One of the problems we have at the moment is that we are logging data changes for all entities. There is no way of ignoring them. So, how do we go about doing that? Well the best way is to create an attribute that we can associate with these properties. Properties like the ID and last updated timestamp are logged elsewhere so we don't need to log these data changes.

So, we have created a [ChangeIgnore] attribute that can be associated with these properties:

// ChangeIgnore.cs
[AttributeUsage(AttributeTargets.Property, AllowMultiple = false, Inherited = true)]
public partial class ChangeIgnoreAttribute : Attribute
{
	protected string _schema;

	public ChangeIgnoreAttribute()
	{
	}
}

Then we can go ahead and apply it to the properties we don't wish to log data changes to. Here it is being applied in our Base class which our entities use to inherit:

// Base.cs
public abstract class Base : IBase
{
	[ChangeIgnore]
	public virtual int Id { get; set; }

	[ChangeIgnore]
	public virtual DateTimeOffset Created { get; set; }

	[ChangeIgnore]
	public virtual DateTimeOffset? LastUpdated { get; set; }

	[ChangeIgnore]
	public virtual DateTimeOffset? Deleted { get; set; }

	public static void OnModelCreating<TEntity>(ModelBuilder builder)
		where TEntity : class, IBase
	{
		builder.Entity<TEntity>().HasKey(entity => entity.Id);
	}

}

But, that alone won't ignore the properties.

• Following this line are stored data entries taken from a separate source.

-- pv_equiv track=rewrite | github.com/Bradley-Webster/Plugins_BWebster | nuke/Python/Startup/Python Startup files/Nuke/MissingFrame.py | cleanUpList
-- ===== SOURCE A (Python) =====
-- def cleanUpList(missingFrames):
--     cleanMissingFrames = []
--     missingFramesNice = ""
--     dirtySize = 0
--     minV = 0
--     maxV = 0
--
--     dirtySize = len(missingFrames)
--
--     minV = missingFrames[0]
--     maxV = missingFrames[0]
--
--     for i in range(dirtySize):
--         if (missingFrames[i] == (maxV+1)):
--             #as long as the frames are in sequence, update the maxV value
--             maxV = missingFrames[i]
--         else:
--             #if not in sequence, set the values
--             cleanMissingFrames.append(minV)
--             cleanMissingFrames.append(maxV)
--             minV = maxV = missingFrames[i];
--
--     if (i == (dirtySize-1)):
--         #write the values if the list is at the end
--         cleanMissingFrames.append(minV)
--         cleanMissingFrames.append(maxV)
--
--     for i in range(2,len(cleanMissingFrames),2):
--         # create the formated output of the frames in the window for the user to shorten the list
--         if(cleanMissingFrames[i] == cleanMissingFrames[i+1]):
--             missingFramesNice += (str)(cleanMissingFrames[i]) + ", "
--         else:
--             missingFramesNice += (str)(cleanMissingFrames[i]) + "-" + (str)(cleanMissingFrames[i+1]) + ", "
--
--
--     return missingFramesNice
-- ===== SOURCE B (Python) =====
-- def cleanUpList(missingFrames):
--     # Walk the list with two indices, peeling off one maximal run of
--     # consecutive frames at a time and formatting it directly.
--     pieces = []
--     i, n = 0, len(missingFrames)
--     while i < n:
--         j = i + 1
--         while j < n and missingFrames[j] == missingFrames[j - 1] + 1:
--             j += 1
--         lo, hi = missingFrames[i], missingFrames[j - 1]
--         pieces.append(str(lo) if lo == hi else str(lo) + "-" + str(hi))
--         i = j
--     return "".join(p + ", " for p in pieces)
-- ===== Notes on version B (the rewrite author's own statement) =====
-- stated objective: simpler
-- what changed: A makes two passes (a prev+1 state machine flushing min/max pairs into a flat intermediate list, then an indexed formatting loop that skips the spurious first pair); B walks the list once with two indices, peeling off each maximal consecutive run and formatting it directly, joining the pieces at the end.
import Mathlib
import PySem

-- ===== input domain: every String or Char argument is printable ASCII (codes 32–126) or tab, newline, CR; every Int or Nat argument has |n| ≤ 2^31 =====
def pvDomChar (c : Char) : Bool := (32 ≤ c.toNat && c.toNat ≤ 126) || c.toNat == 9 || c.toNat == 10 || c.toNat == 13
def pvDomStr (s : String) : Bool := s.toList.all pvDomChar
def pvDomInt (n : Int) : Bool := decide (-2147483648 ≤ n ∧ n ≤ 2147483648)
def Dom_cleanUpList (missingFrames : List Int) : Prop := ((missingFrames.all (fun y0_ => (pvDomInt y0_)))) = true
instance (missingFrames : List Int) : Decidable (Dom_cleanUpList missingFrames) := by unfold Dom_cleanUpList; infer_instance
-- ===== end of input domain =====

-- B replaces A's two-pass scheme (flat pair list built with prev+1 break detection, then
-- a second indexed formatting loop that skips a spurious first pair) by a single
-- run-splitting pass that formats each maximal consecutive run directly (simpler).


-- ===== PORT A =====
-- body of A's first loop: extend the current run or flush (minV, maxV) into the flat list
def stepA (st : List Int × Int × Int) (v : Int) : List Int × Int × Int :=
  if v = st.2.2 + 1 then (st.1, st.2.1, v) else (st.1 ++ [st.2.1, st.2.2], v, v)

-- body of A's second loop: format the pair at index i of cleanMissingFrames
def fmt2step (clean : List Int) (acc : String) (i : Int) : String :=
  let a := PySem.List.pyGetD clean i 0
  let b := PySem.List.pyGetD clean (i + 1) 0
  if a = b then acc ++ PySem.Int.toStr a ++ ", "
  else acc ++ PySem.Int.toStr a ++ "-" ++ PySem.Int.toStr b ++ ", "

def cleanUpList (missingFrames : List Int) : String :=
  let dirtySize : Int := missingFrames.length
  let minV : Int := PySem.List.pyGetD missingFrames 0 0   -- first element; raises IndexError on the empty list (excluded by Pre_)
  let maxV : Int := minV
  -- for i in range(dirtySize): …
  let st := (PySem.List.pyRange 0 dirtySize 1).foldl
      (fun st i => stepA st (PySem.List.pyGetD missingFrames i 0)) ([], minV, maxV)
  -- 'if i == dirtySize-1': always true here since the loop ran (Pre_ excludes [],
  -- where Python already raised at the first-element access and i would be unbound)
  let clean := st.1 ++ [st.2.1, st.2.2]
  -- for i in range(2, len(cleanMissingFrames), 2): …
  (PySem.List.pyRange 2 (clean.length : Int) 2).foldl (fmt2step clean) ""

-- ===== PORT B =====
-- inner 'while j < n and missingFrames[j] == missingFrames[j-1] + 1': advance past one
-- maximal consecutive run; returns the run's last element and the remaining suffix
def runSplit (prev : Int) : List Int → Int × List Int
  | [] => (prev, [])
  | y :: ys => if y = prev + 1 then runSplit y ys else (prev, y :: ys)

theorem runSplit_len_le (prev : Int) (xs : List Int) :
    (runSplit prev xs).2.length ≤ xs.length := by
  induction xs generalizing prev with
  | nil => simp [runSplit]
  | cons y ys ih =>
    simp only [runSplit]
    split
    · exact le_trans (ih y) (Nat.le_succ _)
    · simp

-- outer 'while i < n': one formatted piece per maximal run
def goB : List Int → List String
  | [] => []
  | x :: xs =>
    let r := runSplit x xs
    (if x = r.1 then PySem.Int.toStr x
     else PySem.Int.toStr x ++ "-" ++ PySem.Int.toStr r.1) :: goB r.2
termination_by xs => xs.length
decreasing_by
  simp only [List.length_cons]
  exact Nat.lt_succ_of_le (runSplit_len_le x xs)

def cleanUpList_alt (missingFrames : List Int) : String :=
  String.join ((goB missingFrames).map (fun p => p ++ ", "))

-- ===== PRECONDITION & SPEC =====
-- Pre_ excludes only the empty list, on which A raises IndexError at its initial first-element access.
def Pre_cleanUpList (missingFrames : List Int) : Prop := missingFrames ≠ []
instance (missingFrames : List Int) : Decidable (Pre_cleanUpList missingFrames) := by
  unfold Pre_cleanUpList; infer_instance
def pvWitness_cleanUpList : List Int := [1, 2, 3, 7]

def Spec_cleanUpList (missingFrames : List Int) (out : String) : Prop := out = cleanUpList_alt missingFrames
instance (missingFrames : List Int) (out : String) : Decidable (Spec_cleanUpList missingFrames out) := by unfold Spec_cleanUpList; infer_instance

-- ===== CLAIM (what is proved, stated in full; the proofs are below) =====
def Claim_equal_cleanUpList : Prop := ∀ (missingFrames : List Int), Dom_cleanUpList missingFrames → Pre_cleanUpList missingFrames → Spec_cleanUpList missingFrames (cleanUpList missingFrames)

-- ===== LEMMAS AND PROOFS =====

-- the pair list A's phase 1 effectively builds (including the final flush)
def pairsA (mn mx : Int) : List Int → List (Int × Int)
  | [] => [(mn, mx)]
  | y :: ys => if y = mx + 1 then pairsA mn y ys else (mn, mx) :: pairsA y y ys

def flat2 (ps : List (Int × Int)) : List Int := ps.flatMap (fun p => [p.1, p.2])

-- A's phase-2 formatting of a pair list
def fmtPairs : List (Int × Int) → String
  | [] => ""
  | p :: ps =>
    (if p.1 = p.2 then PySem.Int.toStr p.1 ++ ", "
     else PySem.Int.toStr p.1 ++ "-" ++ PySem.Int.toStr p.2 ++ ", ") ++ fmtPairs ps

theorem join_cons_aux (l : List String) : ∀ (init : String),
    l.foldl (· ++ ·) init = init ++ l.foldl (· ++ ·) "" := by
  induction l with
  | nil => intro init; simp [String.append_empty]
  | cons s l ih =>
    intro init
    simp only [List.foldl_cons]
    rw [ih (init ++ s), ih ("" ++ s), String.empty_append, String.append_assoc]

theorem join_cons (s : String) (l : List String) :
    String.join (s :: l) = s ++ String.join l := by
  simp only [String.join, List.foldl_cons]
  rw [join_cons_aux l ("" ++ s), String.empty_append]

theorem flat2_cons (p : Int × Int) (ps : List (Int × Int)) :
    flat2 (p :: ps) = p.1 :: p.2 :: flat2 ps := by
  simp [flat2]

theorem flat2_length (ps : List (Int × Int)) : (flat2 ps).length = 2 * ps.length := by
  induction ps with
  | nil => simp [flat2]
  | cons p ps ih => rw [flat2_cons]; simp [ih]; ring

theorem flat2_getD_fst (ps : List (Int × Int)) : ∀ (k : Nat) (h : k < ps.length),
    (flat2 ps).getD (2 * k) 0 = (ps[k]'h).1 := by
  induction ps with
  | nil => intro k h; simp at h
  | cons p ps ih =>
    intro k h
    cases k with
    | zero => rw [flat2_cons]; simp
    | succ k =>
      rw [flat2_cons, show 2 * (k + 1) = 2 * k + 1 + 1 by ring,
          List.getD_cons_succ, List.getD_cons_succ]
      exact ih k (by simpa using h)

theorem flat2_getD_snd (ps : List (Int × Int)) : ∀ (k : Nat) (h : k < ps.length),
    (flat2 ps).getD (2 * k + 1) 0 = (ps[k]'h).2 := by
  induction ps with
  | nil => intro k h; simp at h
  | cons p ps ih =>
    intro k h
    cases k with
    | zero => rw [flat2_cons]; simp
    | succ k =>
      rw [flat2_cons, show 2 * (k + 1) + 1 = (2 * k + 1) + 1 + 1 by ring,
          List.getD_cons_succ, List.getD_cons_succ]
      exact ih k (by simpa using h)

theorem pyRange_two_cons (a b : Int) (h : a < b) :
    PySem.List.pyRange a b 2 = a :: PySem.List.pyRange (a + 2) b 2 := by
  rw [PySem.List.pyRange_of_pos a b (by norm_num : (0:Int) < 2),
      PySem.List.pyRange_of_pos (a+2) b (by norm_num : (0:Int) < 2)]
  simp only [if_pos h]
  by_cases h2 : a + 2 < b
  · simp only [if_pos h2]
    have hN : ((b - a + 2 - 1) / 2).toNat = ((b - (a+2) + 2 - 1) / 2).toNat + 1 := by
      omega
    rw [hN, List.range_succ_eq_map]
    simp only [List.map_cons, List.map_map, List.cons.injEq]
    refine ⟨by norm_num, List.map_congr_left ?_⟩
    intro k _
    simp only [Function.comp_apply, Nat.succ_eq_add_one]
    push_cast
    ring
  · simp only [if_neg h2]
    have hN : ((b - a + 2 - 1) / 2).toNat = 1 := by omega
    rw [hN]
    norm_num [List.range_succ]

theorem pyRange_two_nil (a b : Int) (h : b ≤ a) : PySem.List.pyRange a b 2 = [] := by
  rw [PySem.List.pyRange_of_pos a b (by norm_num : (0:Int) < 2)]
  simp [not_lt_of_ge h]

theorem foldl_stepA (xs : List Int) : ∀ (acc : List Int) (mn mx : Int),
    (xs.foldl stepA (acc, mn, mx)).1
      ++ [(xs.foldl stepA (acc, mn, mx)).2.1, (xs.foldl stepA (acc, mn, mx)).2.2]
      = acc ++ flat2 (pairsA mn mx xs) := by
  induction xs with
  | nil => intro acc mn mx; simp [pairsA, flat2]
  | cons y ys ih =>
    intro acc mn mx
    simp only [List.foldl_cons, stepA, pairsA]
    by_cases h : y = mx + 1
    · simp only [h]
      exact ih acc mn (mx + 1)
    · simp only [if_neg h]
      rw [ih (acc ++ [mn, mx]) y y, flat2_cons]
      simp

-- A's formatting loop over a flattened pair list = fmtPairs of the pairs from index k on
theorem phase2_eq (ps : List (Int × Int)) (d : Nat) : ∀ (k : Nat) (acc : String), k + d = ps.length →
    (PySem.List.pyRange ((2 * k : Nat) : Int) ((flat2 ps).length : Int) 2).foldl
        (fmt2step (flat2 ps)) acc
      = acc ++ fmtPairs (ps.drop k) := by
  induction d with
  | zero =>
    intro k acc hk
    rw [pyRange_two_nil _ _ (by rw [flat2_length]; push_cast; omega)]
    rw [List.drop_eq_nil_of_le (by omega)]
    simp [fmtPairs, String.append_empty]
  | succ d ih =>
    intro k acc hk
    have hklt : k < ps.length := by omega
    rw [pyRange_two_cons _ _ (by rw [flat2_length]; push_cast; omega), List.foldl_cons]
    simp only [fmt2step]
    rw [show ((2 * k : Nat) : Int) + 1 = ((2 * k + 1 : Nat) : Int) by push_cast; ring,
        PySem.List.pyGetD_natCast, PySem.List.pyGetD_natCast,
        flat2_getD_fst ps k hklt, flat2_getD_snd ps k hklt,
        show ((2 * k : Nat) : Int) + 2 = ((2 * (k + 1) : Nat) : Int) by push_cast; ring,
        ih (k + 1) _ (by omega),
        List.drop_eq_getElem_cons hklt]
    simp only [fmtPairs]
    by_cases hab : (ps[k]'hklt).1 = (ps[k]'hklt).2 <;>
      simp [hab, String.append_assoc]

theorem phase2_one (p : Int × Int) (ps : List (Int × Int)) :
    (PySem.List.pyRange 2 ((flat2 (p :: ps)).length : Int) 2).foldl
        (fmt2step (flat2 (p :: ps))) ""
      = fmtPairs ps := by
  have h := phase2_eq (p :: ps) ps.length 1 "" (by simp only [List.length_cons]; omega)
  norm_num at h
  rw [h]

theorem portA_eq (x0 : Int) (rest : List Int) :
    cleanUpList (x0 :: rest) = fmtPairs (pairsA x0 x0 rest) := by
  simp only [cleanUpList, PySem.List.pyGetD_zero_cons]
  rw [PySem.List.foldl_pyRange_zero_pyGetD' (x0 :: rest) 0 stepA ([], x0, x0)]
  rw [foldl_stepA (x0 :: rest) [] x0 x0, List.nil_append]
  rw [show pairsA x0 x0 (x0 :: rest) = (x0, x0) :: pairsA x0 x0 rest from by
        simp only [pairsA]; rw [if_neg (by omega)]]
  exact phase2_one (x0, x0) (pairsA x0 x0 rest)

theorem L2 (xs : List Int) : ∀ (mn mx : Int),
    fmtPairs (pairsA mn mx xs)
      = ((if mn = (runSplit mx xs).1 then PySem.Int.toStr mn
          else PySem.Int.toStr mn ++ "-" ++ PySem.Int.toStr (runSplit mx xs).1) ++ ", ")
        ++ String.join ((goB (runSplit mx xs).2).map (fun p => p ++ ", ")) := by
  induction xs with
  | nil =>
    intro mn mx
    simp only [runSplit, pairsA, fmtPairs, goB, List.map_nil, String.join, List.foldl_nil,
      String.append_empty]
    by_cases hab : mn = mx <;> simp [hab, String.append_assoc]
  | cons y ys ih =>
    intro mn mx
    by_cases h : y = mx + 1
    · simp only [pairsA, runSplit, if_pos h]
      exact ih mn y
    · simp only [pairsA, runSplit, if_neg h, fmtPairs]
      rw [ih y y]
      rw [show goB (y :: ys)
            = ((if y = (runSplit y ys).1 then PySem.Int.toStr y
                else PySem.Int.toStr y ++ "-" ++ PySem.Int.toStr (runSplit y ys).1)
               :: goB (runSplit y ys).2) from by simp only [goB]]
      rw [List.map_cons, join_cons]
      by_cases hab : mn = mx <;> simp [hab, String.append_assoc]

theorem portB_eq (x0 : Int) (rest : List Int) :
    cleanUpList_alt (x0 :: rest)
      = ((if x0 = (runSplit x0 rest).1 then PySem.Int.toStr x0
          else PySem.Int.toStr x0 ++ "-" ++ PySem.Int.toStr (runSplit x0 rest).1) ++ ", ")
        ++ String.join ((goB (runSplit x0 rest).2).map (fun p => p ++ ", ")) := by
  simp only [cleanUpList_alt]
  rw [show goB (x0 :: rest)
        = ((if x0 = (runSplit x0 rest).1 then PySem.Int.toStr x0
            else PySem.Int.toStr x0 ++ "-" ++ PySem.Int.toStr (runSplit x0 rest).1)
           :: goB (runSplit x0 rest).2) from by simp only [goB]]
  rw [List.map_cons, join_cons]

-- ===== VERDICT (by name: the statement is the Claim_ definition above) =====
theorem cleanUpList_spec : Claim_equal_cleanUpList := by
  intro missingFrames _ hpre
  unfold Spec_cleanUpList
  match missingFrames with
  | [] => exact absurd rfl hpre
  | x0 :: rest => rw [portA_eq, portB_eq, L2]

Inside our BaseChangeService class, we need to make a change to our PopulateChangeProperties so it ignores properties that have a [ChangeIgnore] attribute missing from them.

// BaseChangeService.cs
protected void PopulateChangeProperties([NotNull] ChangeData changeData, EntityState entityState, PropertyValues propertyValues, ChangePropertyTypeEnum changePropertyType)
{
	foreach (var property in propertyValues.Properties)
	{
		// These lines we have added to ignore properties with the [ChangeIgnore] attribute
		if (property.PropertyInfo.GetCustomAttributes(typeof(ChangeIgnoreAttribute), true).Any())
		{
			// Exclude any properties that contain the [ChangeIgnore] attribute
			continue;
		}

		var changePropertyName = property.Name;
		var changeProperty = changeData[changePropertyName]
		var changePropertyValue = propertyValues[property];

		if (changeProperty != null)
		{
			changeProperty.SetValue(changePropertyValue, changePropertyType);

			// Remove if the values remain the same.
			if (entityState == EntityState.Modified &amp;&amp; Equals(changeProperty.Current, changeProperty.Original))
			{
				changeData.ChangeProperties.Remove(changeProperty);
			}
		}
		else
		{
			changeData.AddChangeProperty(new ChangeProperty(changePropertyName, changePropertyValue, changePropertyType));
		}
	}
}

Including Reference Properties When Logging Data Changes

The nice thing about the EntityEntry class in Entity Framework is that it stores all the values for each property of that entity. However, what happens if you entity is related to another entity?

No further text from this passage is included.